Collect each line of the records containing the string "statement".

# # # #

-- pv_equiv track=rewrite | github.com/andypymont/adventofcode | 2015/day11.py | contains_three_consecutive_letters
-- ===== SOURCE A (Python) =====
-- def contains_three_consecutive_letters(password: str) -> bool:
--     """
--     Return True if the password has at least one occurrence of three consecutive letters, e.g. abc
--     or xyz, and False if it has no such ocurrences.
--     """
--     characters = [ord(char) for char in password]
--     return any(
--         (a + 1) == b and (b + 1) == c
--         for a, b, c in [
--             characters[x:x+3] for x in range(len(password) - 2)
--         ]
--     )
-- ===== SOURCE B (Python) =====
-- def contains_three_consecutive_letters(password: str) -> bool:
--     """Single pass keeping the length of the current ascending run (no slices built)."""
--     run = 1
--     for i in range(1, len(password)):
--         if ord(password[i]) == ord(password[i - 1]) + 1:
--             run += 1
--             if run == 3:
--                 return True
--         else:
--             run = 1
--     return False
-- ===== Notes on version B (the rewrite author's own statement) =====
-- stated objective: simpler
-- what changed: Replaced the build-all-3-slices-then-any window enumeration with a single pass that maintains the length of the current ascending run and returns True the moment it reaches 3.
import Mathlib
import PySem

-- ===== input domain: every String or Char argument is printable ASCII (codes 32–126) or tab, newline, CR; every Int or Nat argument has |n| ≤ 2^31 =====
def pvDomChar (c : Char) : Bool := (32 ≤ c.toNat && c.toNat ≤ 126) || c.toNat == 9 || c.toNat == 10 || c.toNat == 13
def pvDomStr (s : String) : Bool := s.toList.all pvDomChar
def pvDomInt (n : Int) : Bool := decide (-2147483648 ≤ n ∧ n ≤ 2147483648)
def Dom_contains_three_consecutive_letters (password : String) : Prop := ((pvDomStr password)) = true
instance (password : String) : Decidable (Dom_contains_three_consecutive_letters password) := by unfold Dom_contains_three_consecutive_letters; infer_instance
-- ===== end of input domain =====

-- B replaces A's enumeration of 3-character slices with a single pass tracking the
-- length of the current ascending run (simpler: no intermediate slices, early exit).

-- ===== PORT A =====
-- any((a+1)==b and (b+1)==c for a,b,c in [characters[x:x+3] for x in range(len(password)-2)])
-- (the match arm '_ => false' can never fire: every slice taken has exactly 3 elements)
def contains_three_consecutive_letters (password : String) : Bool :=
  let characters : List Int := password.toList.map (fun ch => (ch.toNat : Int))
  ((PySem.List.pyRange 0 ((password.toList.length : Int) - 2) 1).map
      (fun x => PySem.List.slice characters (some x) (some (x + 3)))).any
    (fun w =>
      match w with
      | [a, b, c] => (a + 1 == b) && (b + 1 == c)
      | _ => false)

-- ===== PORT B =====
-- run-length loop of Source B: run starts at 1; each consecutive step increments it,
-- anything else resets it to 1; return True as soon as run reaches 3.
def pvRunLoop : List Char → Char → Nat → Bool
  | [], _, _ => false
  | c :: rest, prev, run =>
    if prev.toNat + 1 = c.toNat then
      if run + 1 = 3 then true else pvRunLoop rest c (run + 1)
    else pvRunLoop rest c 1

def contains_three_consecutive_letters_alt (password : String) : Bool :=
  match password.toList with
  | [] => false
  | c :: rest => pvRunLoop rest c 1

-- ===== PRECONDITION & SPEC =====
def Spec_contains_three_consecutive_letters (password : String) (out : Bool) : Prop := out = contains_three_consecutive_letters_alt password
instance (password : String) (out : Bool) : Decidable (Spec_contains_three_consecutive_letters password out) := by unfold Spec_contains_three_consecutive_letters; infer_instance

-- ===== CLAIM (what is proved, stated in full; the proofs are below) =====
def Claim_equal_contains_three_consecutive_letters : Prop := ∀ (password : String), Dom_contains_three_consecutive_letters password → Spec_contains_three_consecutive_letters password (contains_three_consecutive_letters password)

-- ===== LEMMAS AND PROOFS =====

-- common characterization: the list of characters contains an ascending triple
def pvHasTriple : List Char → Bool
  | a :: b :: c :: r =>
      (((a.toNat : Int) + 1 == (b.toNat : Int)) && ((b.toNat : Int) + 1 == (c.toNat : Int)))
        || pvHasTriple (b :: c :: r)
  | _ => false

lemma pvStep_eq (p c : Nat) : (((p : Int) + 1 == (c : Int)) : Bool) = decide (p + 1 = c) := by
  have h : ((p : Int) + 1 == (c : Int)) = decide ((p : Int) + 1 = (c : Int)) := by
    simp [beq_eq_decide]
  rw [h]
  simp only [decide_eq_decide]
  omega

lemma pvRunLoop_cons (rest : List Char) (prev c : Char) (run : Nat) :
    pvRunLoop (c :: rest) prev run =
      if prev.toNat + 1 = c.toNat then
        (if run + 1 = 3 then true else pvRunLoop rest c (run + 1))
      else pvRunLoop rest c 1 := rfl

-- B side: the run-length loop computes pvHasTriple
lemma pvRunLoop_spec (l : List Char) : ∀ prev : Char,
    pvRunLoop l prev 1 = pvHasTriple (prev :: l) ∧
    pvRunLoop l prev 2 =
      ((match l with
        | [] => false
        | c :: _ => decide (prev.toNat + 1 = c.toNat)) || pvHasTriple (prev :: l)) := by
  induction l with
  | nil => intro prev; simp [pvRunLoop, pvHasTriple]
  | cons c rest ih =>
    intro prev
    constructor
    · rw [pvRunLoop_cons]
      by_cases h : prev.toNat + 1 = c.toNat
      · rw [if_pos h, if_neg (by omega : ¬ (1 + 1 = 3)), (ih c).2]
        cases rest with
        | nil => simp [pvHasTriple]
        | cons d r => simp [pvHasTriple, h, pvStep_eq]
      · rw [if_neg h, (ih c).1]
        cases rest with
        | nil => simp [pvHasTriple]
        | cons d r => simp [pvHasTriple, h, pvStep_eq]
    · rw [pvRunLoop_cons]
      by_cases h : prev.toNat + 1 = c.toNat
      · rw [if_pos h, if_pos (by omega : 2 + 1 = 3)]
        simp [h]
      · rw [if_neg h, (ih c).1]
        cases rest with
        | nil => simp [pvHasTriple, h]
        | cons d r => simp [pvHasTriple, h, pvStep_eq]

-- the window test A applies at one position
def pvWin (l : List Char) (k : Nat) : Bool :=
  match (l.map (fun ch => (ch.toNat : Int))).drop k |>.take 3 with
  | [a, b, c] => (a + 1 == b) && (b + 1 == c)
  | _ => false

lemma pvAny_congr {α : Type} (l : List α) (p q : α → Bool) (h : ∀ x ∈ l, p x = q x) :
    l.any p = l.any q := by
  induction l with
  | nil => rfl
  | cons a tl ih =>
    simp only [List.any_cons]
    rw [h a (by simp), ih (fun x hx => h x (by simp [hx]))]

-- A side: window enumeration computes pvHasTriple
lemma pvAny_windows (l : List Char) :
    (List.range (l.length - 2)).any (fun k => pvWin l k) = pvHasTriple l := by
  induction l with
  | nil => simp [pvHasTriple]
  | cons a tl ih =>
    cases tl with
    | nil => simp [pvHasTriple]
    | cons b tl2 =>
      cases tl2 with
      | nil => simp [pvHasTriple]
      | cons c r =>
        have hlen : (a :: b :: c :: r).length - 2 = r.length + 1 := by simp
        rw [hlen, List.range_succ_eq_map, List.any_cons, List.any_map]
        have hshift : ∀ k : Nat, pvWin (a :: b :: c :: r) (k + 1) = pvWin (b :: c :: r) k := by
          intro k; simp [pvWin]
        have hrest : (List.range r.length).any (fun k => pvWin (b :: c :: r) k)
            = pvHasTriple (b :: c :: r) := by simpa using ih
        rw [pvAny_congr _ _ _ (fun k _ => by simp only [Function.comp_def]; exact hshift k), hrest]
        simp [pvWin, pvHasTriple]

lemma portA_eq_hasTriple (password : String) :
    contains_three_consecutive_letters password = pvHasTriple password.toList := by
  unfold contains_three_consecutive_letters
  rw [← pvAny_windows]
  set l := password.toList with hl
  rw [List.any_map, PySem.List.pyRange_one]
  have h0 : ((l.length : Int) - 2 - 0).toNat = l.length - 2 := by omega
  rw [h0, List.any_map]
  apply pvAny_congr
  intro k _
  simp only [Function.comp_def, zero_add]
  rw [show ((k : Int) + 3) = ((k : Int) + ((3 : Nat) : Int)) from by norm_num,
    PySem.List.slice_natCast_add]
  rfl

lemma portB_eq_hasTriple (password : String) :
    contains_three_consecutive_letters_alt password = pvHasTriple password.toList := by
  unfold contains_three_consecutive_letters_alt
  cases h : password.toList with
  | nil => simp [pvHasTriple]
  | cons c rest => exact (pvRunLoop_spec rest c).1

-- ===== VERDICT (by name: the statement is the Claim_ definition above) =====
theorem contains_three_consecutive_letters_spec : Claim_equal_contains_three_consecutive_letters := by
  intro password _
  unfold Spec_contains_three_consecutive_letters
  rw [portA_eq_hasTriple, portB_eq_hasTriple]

# # # #

> Reply to the task:
-- ===== Notes on version B (the rewrite author's own statement) =====
-- ===== VERDICT (by name: the statement is the Claim_ definition above) =====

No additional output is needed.